Since I didn’t arrive at this wonderful advice until Monday, the timeline for the rest of the project was stressedly compressed, but I finally did build what I was hoping for.

Along the way, the short circuit from my first prototype fried the LEDs on my board, which caught up with me later as I started working & was confused why the properly-wired LED didn’t illuminate. “Always something” when it comes to building electronics.

The build

The project includes the Arduino on the breadboard, then three circuits: one for the potentiometer, one for the variable-brightness red LED, one for the variable-brightness green LED. If I had more stripped wires & time I’d have added a third, blue LED.

Following a tip from Priyanka, I found a similar component to the potentiometer I acquired by now-forgotten means in 2019 via Google Images, which included this handy reference on the 3 pins:

Potentiometer pin reference

I initially was connecting the power & ground directly to those pins on the Arduino, before making the mental connection that. That’s perhaps what I’m proudest of this week, more than the project itself: markedly improving my internal understanding of the basics of circuits. Before executing this project I didn’t truly understand power/ground, the side rails, whether cables could carry power & data, the two legs of the LED, when circuits would short, or what the different regions of Arduino pins would do; between trial & error personal discoveries & talking through mental models with Professor Song, I feel like I’ve got basics down, which I was hoping would happen.
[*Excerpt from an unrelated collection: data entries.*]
-- pv_equiv track=rewrite | github.com/wakkawarpman-oss/hanna-v3-2-clean | src/deep_recon_legacy.py | _simple_transliterate
-- ===== SOURCE A (Python) =====
-- _LATIN_TO_CYR = {
--     "a": "а", "b": "б", "v": "в", "g": "г", "d": "д",
--     "e": "е", "zh": "ж", "z": "з", "i": "і", "y": "й",
--     "k": "к", "l": "л", "m": "м", "n": "н", "o": "о",
--     "p": "п", "r": "р", "s": "с", "t": "т", "u": "у",
--     "f": "ф", "kh": "х", "ts": "ц", "ch": "ч", "sh": "ш",
--     "shch": "щ", "yu": "ю", "ya": "я", "h": "г",
--     "nn": "нн",
-- }
--
-- def _simple_transliterate(text: str) -> str:
--     """Simple Latin → Cyrillic transliteration."""
--     result = []
--     i = 0
--     text_lower = text.lower()
--     while i < len(text_lower):
--         # Try multi-char mappings first (shch, sh, ch, zh, kh, ts, yu, ya)
--         matched = False
--         for length in (4, 3, 2):
--             chunk = text_lower[i:i + length]
--             if chunk in _LATIN_TO_CYR:
--                 result.append(_LATIN_TO_CYR[chunk])
--                 i += length
--                 matched = True
--                 break
--         if not matched:
--             ch = text_lower[i]
--             if ch in _LATIN_TO_CYR:
--                 result.append(_LATIN_TO_CYR[ch])
--             else:
--                 result.append(ch)
--             i += 1
--     return "".join(result)
-- ===== SOURCE B (Python) =====
-- # B: first-char index with longest-first prefix matching replaces A's fixed (4,3,2) slice probing.
-- _INDEX = {
--     "a": [("a", "\u0430")], "b": [("b", "\u0431")], "v": [("v", "\u0432")],
--     "g": [("g", "\u0433")], "d": [("d", "\u0434")], "e": [("e", "\u0435")],
--     "z": [("zh", "\u0436"), ("z", "\u0437")],
--     "i": [("i", "\u0456")],
--     "y": [("yu", "\u044e"), ("ya", "\u044f"), ("y", "\u0439")],
--     "k": [("kh", "\u0445"), ("k", "\u043a")],
--     "l": [("l", "\u043b")], "m": [("m", "\u043c")],
--     "n": [("nn", "\u043d\u043d"), ("n", "\u043d")],
--     "o": [("o", "\u043e")], "p": [("p", "\u043f")], "r": [("r", "\u0440")],
--     "s": [("shch", "\u0449"), ("sh", "\u0448"), ("s", "\u0441")],
--     "t": [("ts", "\u0446"), ("t", "\u0442")],
--     "u": [("u", "\u0443")], "f": [("f", "\u0444")],
--     "c": [("ch", "\u0447")],
--     "h": [("h", "\u0433")],
-- }
--
-- def _simple_transliterate(text: str) -> str:
--     t = text.lower()
--     out = []
--     i = 0
--     n = len(t)
--     while i < n:
--         ch = t[i]
--         for key, val in _INDEX.get(ch, ()):
--             if t.startswith(key, i):
--                 out.append(val)
--                 i += len(key)
--                 break
--         else:
--             out.append(ch)
--             i += 1
--     return "".join(out)
-- ===== Notes on version B (the rewrite author's own statement) =====
-- stated objective: alternative
-- what changed: Replaced A's per-position probing of fixed-length slices (4,3,2) against the whole dict plus a separate single-char fallback by a precomputed first-char index whose bucket (keys sorted longest-first) is scanned with startswith, so each position does one hash lookup over a tiny candidate list.
import Mathlib
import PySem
The LED circuits were straightforward to implement, consisting each of a cable connecting to a digital output on the Arduino, a power cable, a resistor, the LED, & a ground cable. Using the resistors as wires that happened to do the voltage transformation I was looking for removed one wire from each circuit.

To model the relationship between the dial & LED brightness values:

  • The dial provides analog input, 0 to 1023.
  • The LEDs require inputs of 0 to 255 for brightness.
  • The different colors of LED should have an inverse relationship. At one 255, the other should be 0; subtracting one from 255 calculates this.

My final code I found straightforward to implement:

const int redLedPin = 3;
const int greenLedPin = 4;
int dialValue = 0;
int redBrightness = 0;
int greenBrightness = 0;
void setup() {
Serial.begin(9600);
pinMode(redLedPin, OUTPUT);
pinMode(greenLedPin, OUTPUT);
}
void loop() {
dialValue = analogRead(A2);
redBrightness = dialValue / 5; // fit in a byte: 0-(1023/4) => 0-255
greenBrightness = 255 - redBrightness;
analogWrite(redLedPin, redBrightness);
analogWrite(greenLedPin, greenBrightness);
Serial.println(redBrightness);
}

(Adding a blue LED would add complexity to the arithmetic, but would split the difference between the two extra LEDs instead of subtracting everything on the green.)

At the final moment, the circuits worked beautifully, & I modeled an impromptu lampshade out of a sticker folded in on itself. After excitedly playing with the dial & testing lampshade designs, while setting up my iPhone to take a video, somehow the dial stopped working. What my iPhone setup & moving the board had to do with this, I do not know. I entirely removed the dial & its wiring, set it back up on a fresh port with different wires, but I can’t figure out what I broke. Unfortunately I don’t have the video demo I was truly excited for, but here’s stills instead.

1

2

3

Two steps forward, one step back. Even if I don’t have a functioning demo to show off, it did work at one point, & I’ve got fundamental mental models, so this week was a win.

Update: 2022-09-20

After getting my build checked out with a multimeter, it turned out the project stopped working because the signal wire from the potentiometer flat-out failed. The joys of physical objects!